Source: Jerusalem Post
Move marks victory for human and women’s rights, but deals possible blow to national identity.
Egypt’s decision to grant citizenship to the children of Palestinians married to Egyptian women is being hailed as a victory for women’s rights in Cairo — and equally welcomed in Israel but for political reasons.
“We praise the decision by the minister of interior. This is a victory for human rights and especially for women’s rights because it gives them equality,” Nahed Shehada, the head of programs for the Egyptian Center for Women’s Rights, told The Media Line.
Egyptian Interior Minister Maj.-Gen. Maj.-Gen. Mansour al-Issawi announced last week that Egypt would now bestow citizenship to the sons and daughters of Egyptian women married to Palestinians.
The move came following protests in Cairo by scores of Egyptian mothers of Palestinians demanding that they not be singled out. An amendment to the Egyptian Nationality Law in 2004 allowed Egyptian mothers married to foreigners to pass on their citizenship. But legislators wrote the amendment to exclude Palestinians, ostensibly out of deference to a decision by the Arab League in 1957 urging Arab states not to grant citizenship to Palestinians in order to protect their national identity.

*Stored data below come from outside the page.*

theorem pvDictA_keys (bcs : List String) :
    (pvDictA bcs).keys = PySem.Set.ofList (bcs.map pvCnt) := by
  have h := PySem.Dict.keys_foldl_modify_key (κ := Int) (ν := List String) bcs pvCnt []
    (fun _ clause l => l ++ [clause]) PySem.Dict.empty
  simpa [PySem.Dict.keys_empty] using h

theorem pvDictA_keys_nodup (bcs : List String) : (pvDictA bcs).keys.Nodup := by
  exact PySem.Dict.nodup_keys_foldl_modify_key (κ := Int) (ν := List String) bcs pvCnt []
    (fun _ clause l => l ++ [clause]) PySem.Dict.empty PySem.Dict.nodup_keys_empty

-- A computes: sorted distinct one-counts, each paired with the clauses having that count (in input order)
theorem pvA_char (bcs : List String) :
    group_by_units bcs =
      (PySem.List.sorted (PySem.Set.ofList (bcs.map pvCnt)) (fun x => x) false).map
        (fun k => (k, bcs.filter (fun s => pvCnt s == k))) := by
  unfold group_by_units
  have hstep : bcs.foldl
      (fun d clause =>
        let count_ones := pvCnt clause
        let d' := if d.contains count_ones then d else d.insert count_ones []
        d'.modify count_ones [] (fun l => l ++ [clause]))
      PySem.Dict.empty = pvDictA bcs := by
    unfold pvDictA
    congr 1
    funext d clause
    exact pv_step_eq d (pvCnt clause) clause
  rw [hstep]
  show PySem.List.sorted (pvDictA bcs).items (fun x => x.1) false = _
  rw [PySem.Dict.items_eq_map_keys (pvDictA bcs) (pvDictA_keys_nodup bcs) []]
  have hmap : (pvDictA bcs).keys.map (fun k => (k, (pvDictA bcs).getD k [])) =
      (pvDictA bcs).keys.map (fun k => (k, bcs.filter (fun s => pvCnt s == k))) := by
    refine List.map_congr_left ?_
    intro k _
    rw [pvDictA_getD]
  rw [hmap, pvDictA_keys]
  refine PySem.List.sorted_eq_of_perm_of_pairwise_lt _ _ _ ?_ ?_
  · exact (PySem.List.sorted_perm (PySem.Set.ofList (bcs.map pvCnt)) (fun x => x) false).map _
  · rw [List.pairwise_map]
    exact PySem.List.sorted_ofList_pairwise_lt (bcs.map pvCnt)

-- stability of Python's sort, as a filter equation
theorem pv_pairwise_insertBy {α : Type} (f : α → Int) (x : α) (acc : List α)
    (h : acc.Pairwise (fun a b => f a ≤ f b)) :
    (PySem.List.insertBy (fun a b => decide (f a < f b)) x acc).Pairwise (fun a b => f a ≤ f b) := by
  induction acc with
  | nil => simp [PySem.List.insertBy]
  | cons y ys ih =>
    rw [List.pairwise_cons] at h
    simp only [PySem.List.insertBy]
    split_ifs with hb
    · simp only [decide_eq_true_eq] at hb
      refine List.Pairwise.cons ?_ (List.Pairwise.cons h.1 h.2)
      intro z hz
      rcases List.mem_cons.1 hz with rfl | hz
      · exact le_of_lt hb
      · exact le_trans (le_of_lt hb) (h.1 z hz)
    · simp only [decide_eq_true_eq, not_lt] at hb
      refine List.Pairwise.cons ?_ (ih h.2)
      intro z hz
      rcases (PySem.List.mem_insertBy _ _ _ _).1 hz with rfl | hz
      · exact hb
      · exact h.1 z hz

“That was a mistaken decision of the Arab League,” Taisir Khaled, head of the Palestinian Authority’s expatriate department, told The Media Line. “This has no connection to their Palestinian rights or identity.”
Iraq, Syria, Saudi Arabia and other Gulf states have never granted Palestinians citizenship. Only Jordan among the Arab countries has given Palestinians full citizenship and they now are believed to make up the bulk of the Jordanian population. Some estimates put the number of Jordanians of Palestinian origin at 70%.

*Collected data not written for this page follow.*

-- pv_equiv track=rewrite | github.com/jonasstenling/pyskate | pyskate/utils.py | compare_proposed_to_running
-- ===== SOURCE A (Python) =====
-- def compare_proposed_to_running(proposed_config, running_config):
--     '''Return diff between *proposed_config* and *running_config*.'''
--
--     # remove empty lines from playbook
--     for line in proposed_config:
--         if len(line) == 0:
--             proposed_config.remove(line)
--
--     final_config = proposed_config[:]
--
--
--     # all commands starting with "no "
--     no_commands = [line.strip() for line in final_config if line.startswith('no ')]
--     # all other commands
--     commands = [line.strip() for line in final_config if not line.startswith('no ')]
--
--     # commands starting with "no " that have a matching line in running_config
--     # which means that it shall be included in the final_config committed to
--     # device. all other "no " commands shall be disregarded when committing
--     # the configuration.
--     no_commands_real = []
--
--     for line in running_config:
--         for no_line in no_commands:
--             if line == no_line.lstrip('no '):
--                 no_commands_real.append(no_line)
--         if line in commands:
--             commands.remove(line)
--
--     return commands + no_commands_real
-- ===== SOURCE B (Python) =====
-- def compare_proposed_to_running(proposed_config, running_config):
--     '''Return diff between *proposed_config* and *running_config*.'''
--     # drop empty lines up front (does not mutate the argument)
--     cleaned = [line for line in proposed_config if line]
--
--     # group "no " commands by their lstrip('no ') key: one dict lookup per
--     # running line instead of a scan over all "no " commands
--     no_pairs = [(line.strip().lstrip('no '), line.strip())
--                 for line in cleaned if line.startswith('no ')]
--     groups = {}
--     for k, v in no_pairs:
--         groups.setdefault(k, []).append(v)
--
--     commands = [line.strip() for line in cleaned if not line.startswith('no ')]
--
--     # counted removal: each running line cancels one matching command
--     need = {}
--     for line in running_config:
--         need[line] = need.get(line, 0) + 1
--     remaining = []
--     for cmd in commands:
--         n = need.get(cmd, 0)
--         if n > 0:
--             need[cmd] = n - 1
--         else:
--             remaining.append(cmd)
--
--     no_commands_real = []
--     for line in running_config:
--         no_commands_real += groups.get(line, [])
--
--     return remaining + no_commands_real
-- ===== Notes on version B (the rewrite author's own statement) =====
-- stated objective: faster
-- what changed: B replaces A's O(R*N) inner scan over 'no '-commands by a dict grouping them under their lstrip('no ') key and A's repeated guarded list.remove (an O(C) scan per running line) by a counter of running lines with one counted-removal pass over the commands; B drops empty lines with a plain filter and does not mutate its argument.
-- intended difference: On proposed configs with adjacent empty lines (and too few empty running lines to cancel them), A's iterate-while-removing pass leaves empty lines among the returned commands, contradicting its own 'remove empty lines' comment; B removes all empty lines, which is the intended value. — e.g. on compare_proposed_to_running(["", "", "a"], []): A returns ["", "a"], B returns ["a"]
import Mathlib
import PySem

Millions of Diaspora Palestinians – their exact number if subject to controversy – maintain no full peace can be achieved with Israel unless they are allowed to return to their ancestral homes, a move Israel rejects as demographic suicide.

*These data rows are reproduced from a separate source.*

-- the set-increment fold adds, at index i, the number of occurrences of i in the index list
theorem pvFoldSet_get (l : List Int) : ∀ (w : List Int),
    (∀ j ∈ l, 0 ≤ j ∧ j < (w.length : Int)) → ∀ i : Nat, i < w.length →
    PySem.List.pyGetD
        (l.foldl (fun w j => PySem.List.pySetD w j (PySem.List.pyGetD w j 0 + 1)) w)
        (i : Int) 0
      = PySem.List.pyGetD w (i : Int) 0 + (l.count (i : Int) : Int) := by
  induction l with
  | nil => intro w _ i _; simp
  | cons j t ih =>
    intro w hin i hi
    obtain ⟨hj0, hjl⟩ := hin j (List.mem_cons_self ..)
    have hjn : j = ((j.toNat : Nat) : Int) := by omega
    have hjlt : j.toNat < w.length := by omega
    set w' := PySem.List.pySetD w j (PySem.List.pyGetD w j 0 + 1) with hw'
    have hlen' : w'.length = w.length := PySem.List.length_pySetD ..
    have hin' : ∀ x ∈ t, 0 ≤ x ∧ x < (w'.length : Int) := by
      intro x hx; rw [hlen']; exact hin x (List.mem_cons_of_mem _ hx)
    rw [List.foldl_cons, ← hw', ih w' hin' i (by omega)]
    have hget : PySem.List.pyGetD w' (i : Int) 0
        = if i = j.toNat then PySem.List.pyGetD w j 0 + 1 else PySem.List.pyGetD w (i : Int) 0 := by
      rw [hw', hjn]
      exact PySem.List.pyGetD_pySetD_natCast w j.toNat i _ 0 hjlt
    rw [hget, List.count_cons]
    by_cases hij : i = j.toNat
    · have hji : (j == ((i : Nat) : Int)) = true := by simp; omega
      have hwe : PySem.List.pyGetD w j 0 = PySem.List.pyGetD w ((i : Nat) : Int) 0 := by
        congr 1; omega
      rw [if_pos hij, hji, hwe]
      push_cast
      simp
      omega
    · have hji : (j == ((i : Nat) : Int)) = false := by simp; omega
      rw [if_neg hij, hji]
      push_cast
      simp

-- count of i in range(0, n, kk): one if kk divides i, else zero (for 0 ≤ i < n, kk ≥ 1)
theorem pvCount_range (n kk : Int) (hkk : 1 ≤ kk) (i : Nat) (hi : (i : Int) < n) :
    ((PySem.List.pyRange 0 n kk).count (i : Int) : Int)
      = if kk ∣ (i : Int) then 1 else 0 := by
  have hnd : (PySem.List.pyRange 0 n kk).Nodup := by
    rw [PySem.List.pyRange_of_pos 0 n (by omega)]
    refine List.Nodup.map ?_ (List.nodup_range)
    intro x y hxy
    simp only [zero_add] at hxy
    have : (x : Int) = y := by
      have := mul_left_cancel₀ (show kk ≠ 0 by omega) hxy
      exact this
    exact_mod_cast this
  by_cases hmem : (i : Int) ∈ PySem.List.pyRange 0 n kk
  · have hd : kk ∣ (i : Int) := by
      have := (PySem.List.mem_pyRange_iff_of_pos (by omega : (0:Int) < kk) (i : Int)).mp hmem
      simpa using this.2.2
    rw [if_pos hd]
    exact_mod_cast List.count_eq_one_of_mem hnd hmem
  · have hnd2 : ¬ kk ∣ (i : Int) := by
      intro hd
      exact hmem ((PySem.List.mem_pyRange_iff_of_pos (by omega) (i : Int)).mpr
        ⟨by omega, by omega, by simpa using hd⟩)
    rw [if_neg hnd2]
    simp [List.count_eq_zero_of_not_mem hmem]

-- one increment pass: length preserved and pointwise effect
theorem pvIncPassA_len (n kk : Int) (w : List Int) : (pvIncPassA n kk w).length = w.length :=
  pvFoldSet_len _ w

theorem pvIncPassA_get (n kk : Int) (w : List Int) (hkk : 1 ≤ kk)
    (hlen : (w.length : Int) = n) (i : Nat) (hi : i < w.length) :
    PySem.List.pyGetD (pvIncPassA n kk w) (i : Int) 0
      = PySem.List.pyGetD w (i : Int) 0 + (if kk ∣ (i : Int) then 1 else 0) := by
  have hin : ∀ j ∈ PySem.List.pyRange 0 n kk, 0 ≤ j ∧ j < (w.length : Int) := by
    intro j hj
    have := (PySem.List.mem_pyRange_iff_of_pos (by omega : (0:Int) < kk) j).mp hj
    exact ⟨this.1, by omega⟩
  rw [pvIncPassA, pvFoldSet_get _ w hin i hi, pvCount_range n kk hkk i (by omega)]

-- the fold of increment passes over the chain computes the per-index divisor count
theorem pvFold_get (n : Int) (K : List Int) : ∀ (w : List Int), (∀ kk ∈ K, 1 ≤ kk) →
    ((w.length : Int) = n) → ∀ i : Nat, (i : Int) < n →
    PySem.List.pyGetD (K.foldl (fun w kk => pvIncPassA n kk w) w) (i : Int) 0
      = PySem.List.pyGetD w (i : Int) 0
        + (K.countP (fun kk => PySem.Int.mod (i : Int) kk == 0) : Int) := by
  induction K with
  | nil => intro w _ _ i _; simp
  | cons kk t ih =>
    intro w hpos hlen i hi
    have hkk : 1 ≤ kk := hpos kk (List.mem_cons_self ..)
    have hlen' : ((pvIncPassA n kk w).length : Int) = n := by rw [pvIncPassA_len]; exact hlen
    rw [List.foldl_cons, ih (pvIncPassA n kk w) (fun x hx => hpos x (List.mem_cons_of_mem _ hx)) hlen' i hi]
    rw [pvIncPassA_get n kk w hkk hlen i (by omega)]
    have hmod : (PySem.Int.mod (i : Int) kk == 0) = (if kk ∣ (i : Int) then true else false) := by
      by_cases hd : kk ∣ (i : Int)
      · simp [hd, (PySem.Int.mod_eq_zero_iff_dvd (i : Int) kk).mpr hd]
      · have : PySem.Int.mod (i : Int) kk ≠ 0 := fun h =>
          hd ((PySem.Int.mod_eq_zero_iff_dvd (i : Int) kk).mp h)
        simp [hd, this]
    rw [List.countP_cons, hmod]
    by_cases hd : kk ∣ (i : Int)
    · simp [hd]
      omega
    · simp [hd]

-- ===== VERDICT (by name: the statement is the Claim_ definition above) =====
theorem get_focus_weights_py_spec : Claim_equal_get_focus_weights_py := by
  unfold Claim_equal_get_focus_weights_py
  intro n _
  unfold Spec_get_focus_weights_py
  unfold get_focus_weights_py get_focus_weights_py_alt
  have hinv0 : ∀ r : Int, 2 ≤ r → r < 2 → ¬ r ∣ n := by intro r h1 h2; omega
  rw [pvLoop_eq n.toNat n 2 (List.replicate n.toNat 0) n (le_refl 2) (by omega) hinv0]
  set K := pvChainB n.toNat n 2 with hK
  set w0 : List Int := List.replicate n.toNat 0 with hw0
  have hpos : ∀ kk ∈ K, 1 ≤ kk := pvChain_pos n.toNat n 2 (le_refl 2) (by omega) hinv0
  set W := K.foldl (fun w kk => pvIncPassA n kk w) w0 with hW
  have hWlen : W.length = n.toNat := by
    rw [hW]
    have : ∀ (L : List Int) (w : List Int), (L.foldl (fun w kk => pvIncPassA n kk w) w).length = w.length := by
      intro L
      induction L with
      | nil => intro w; rfl
      | cons a t ih => intro w; rw [List.foldl_cons, ih, pvIncPassA_len]
    rw [this, hw0, List.length_replicate]
  by_cases hn : n ≤ 0
  · have h1 : W = [] := List.eq_nil_of_length_eq_zero (by omega)
    have h2 : PySem.List.pyRange 0 n 1 = [] := PySem.List.pyRange_one_eq_nil (by omega)
    rw [h1, h2, List.map_nil]
  · have hlenI : (W.length : Int) = n := by omega
    have hlen0 : (w0.length : Int) = n := by rw [hw0, List.length_replicate]; omega
    conv_lhs => rw [show W = List.map (fun j => PySem.List.pyGetD W j 0)
      (PySem.List.pyRange 0 (PySem.List.len W) 1) from (PySem.List.map_pyGetD_pyRange_zero W 0).symm]
    have hlenW : PySem.List.len W = n := by rw [PySem.List.len_eq]; omega
    rw [hlenW]
    apply List.map_congr_left
    intro i hi
    have hi' := (PySem.List.mem_pyRange_iff_of_pos (by omega : (0:Int) < 1) i).mp hi
    have hieq : i = ((i.toNat : Nat) : Int) := by omega
    rw [hieq, pvFold_get n K w0 hpos hlen0 i.toNat (by omega)]
    have hget0 : PySem.List.pyGetD w0 ((i.toNat : Nat) : Int) 0 = 0 := by
      rw [PySem.List.pyGetD_of_nonneg _ _ (by omega), hw0]
      simp
    rw [hget0, PySem.List.foldl_if_add_one (fun k => PySem.Int.mod ((i.toNat : Nat) : Int) k == 0) K 0]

“In Jordan the Palestinians have been given citizenship and none of them have any doubt about their Palestinians rights,” Khaled said.
Khaled estimated that some 100,000 Palestinians live in Egypt, a nation of 80 million. He said that their children had been suffering discrimination for years, especially when it comes to their residence papers and education expenses. “The new government [of Egypt] has made a welcome step toward the Palestinians. This is a step forward for human rights,” Khaled said.
It is estimated that 75,000 Palestinians moved to Egypt well before the foundation of Israel in 1948. Among the most prominent who grew up there were PLO leader Yasser Arafat and historian Edward Said.
Oroub El-Abed, author of the book Unprotected: Palestinians in Egypt Since 1948, has documented the Palestinian experience in Egypt. She wrote that “consistent denial of rights has eroded, not bolstered, Palestinian identity. … Thousands of vulnerable young Palestinians are ‘illegal’ despite having been born in Egypt.”
“As third and fourth post-nakba generation, they have minimal knowledge of Palestine or connection to traditional kin networks,” El-Abed wrote, using the Arabic term for Israel’s 1948 War of Independence. “State policies have left them in limbo, denying them both rights and identity.”
But Shehada of the Egyptian Center for Women’s Rights lauded the reform terming it mainly a gender issue, one more step toward ensuring women’s rights in Egypt, and not a Palestinian issue.
“Even if it were only one Palestinian it is still an important step,” said Shehada, adding their organization was also pushing for citizenship to be granted to foreign husbands of Egyptian women.
She added that under Egyptian law citizenship was automatically granted to women who marry Egyptian men.
The move comes as Egypt, currently under control of the military, has been boosting its influence with the Palestinians. It successfully brokered a reconciliation agreement between Fatah and Hamas that was signed last week in Cairo, and is promising to open up its border with the Hamas-controlled Gaza Strip.
Ties with Israel, never warm, have become more strained, with polls showing a large majority of Egyptians favoring severing diplomatic relations. Nevertheless, some Israelis saw the latest move in a positive light. But one former Israeli Foreign Ministry officials hailed the Egyptian decision on nationality.
“I welcome it. The more Palestinians who become Egyptian, the less they will be trying to become Israeli,” Alan Baker, a former legal adviser with the rank of ambassador at the ministry and now director of the Institute for Contemporary Affairs, a pro-Israel think tank in Jerusalem, told The Media Line.
“If the Egyptians are now going to give citizenship to these Palestinians then that’s wonderful,” said Baker. “The more other countries give their citizenship to the Palestinians the less of a problem we will have.”
“The Egyptians are becoming more humane, so this may be one of the indicatives of that,” Baker said. “They are giving the Palestinians as much as they think that they can give them because they don’t want responsibility of the Gaza Strip.”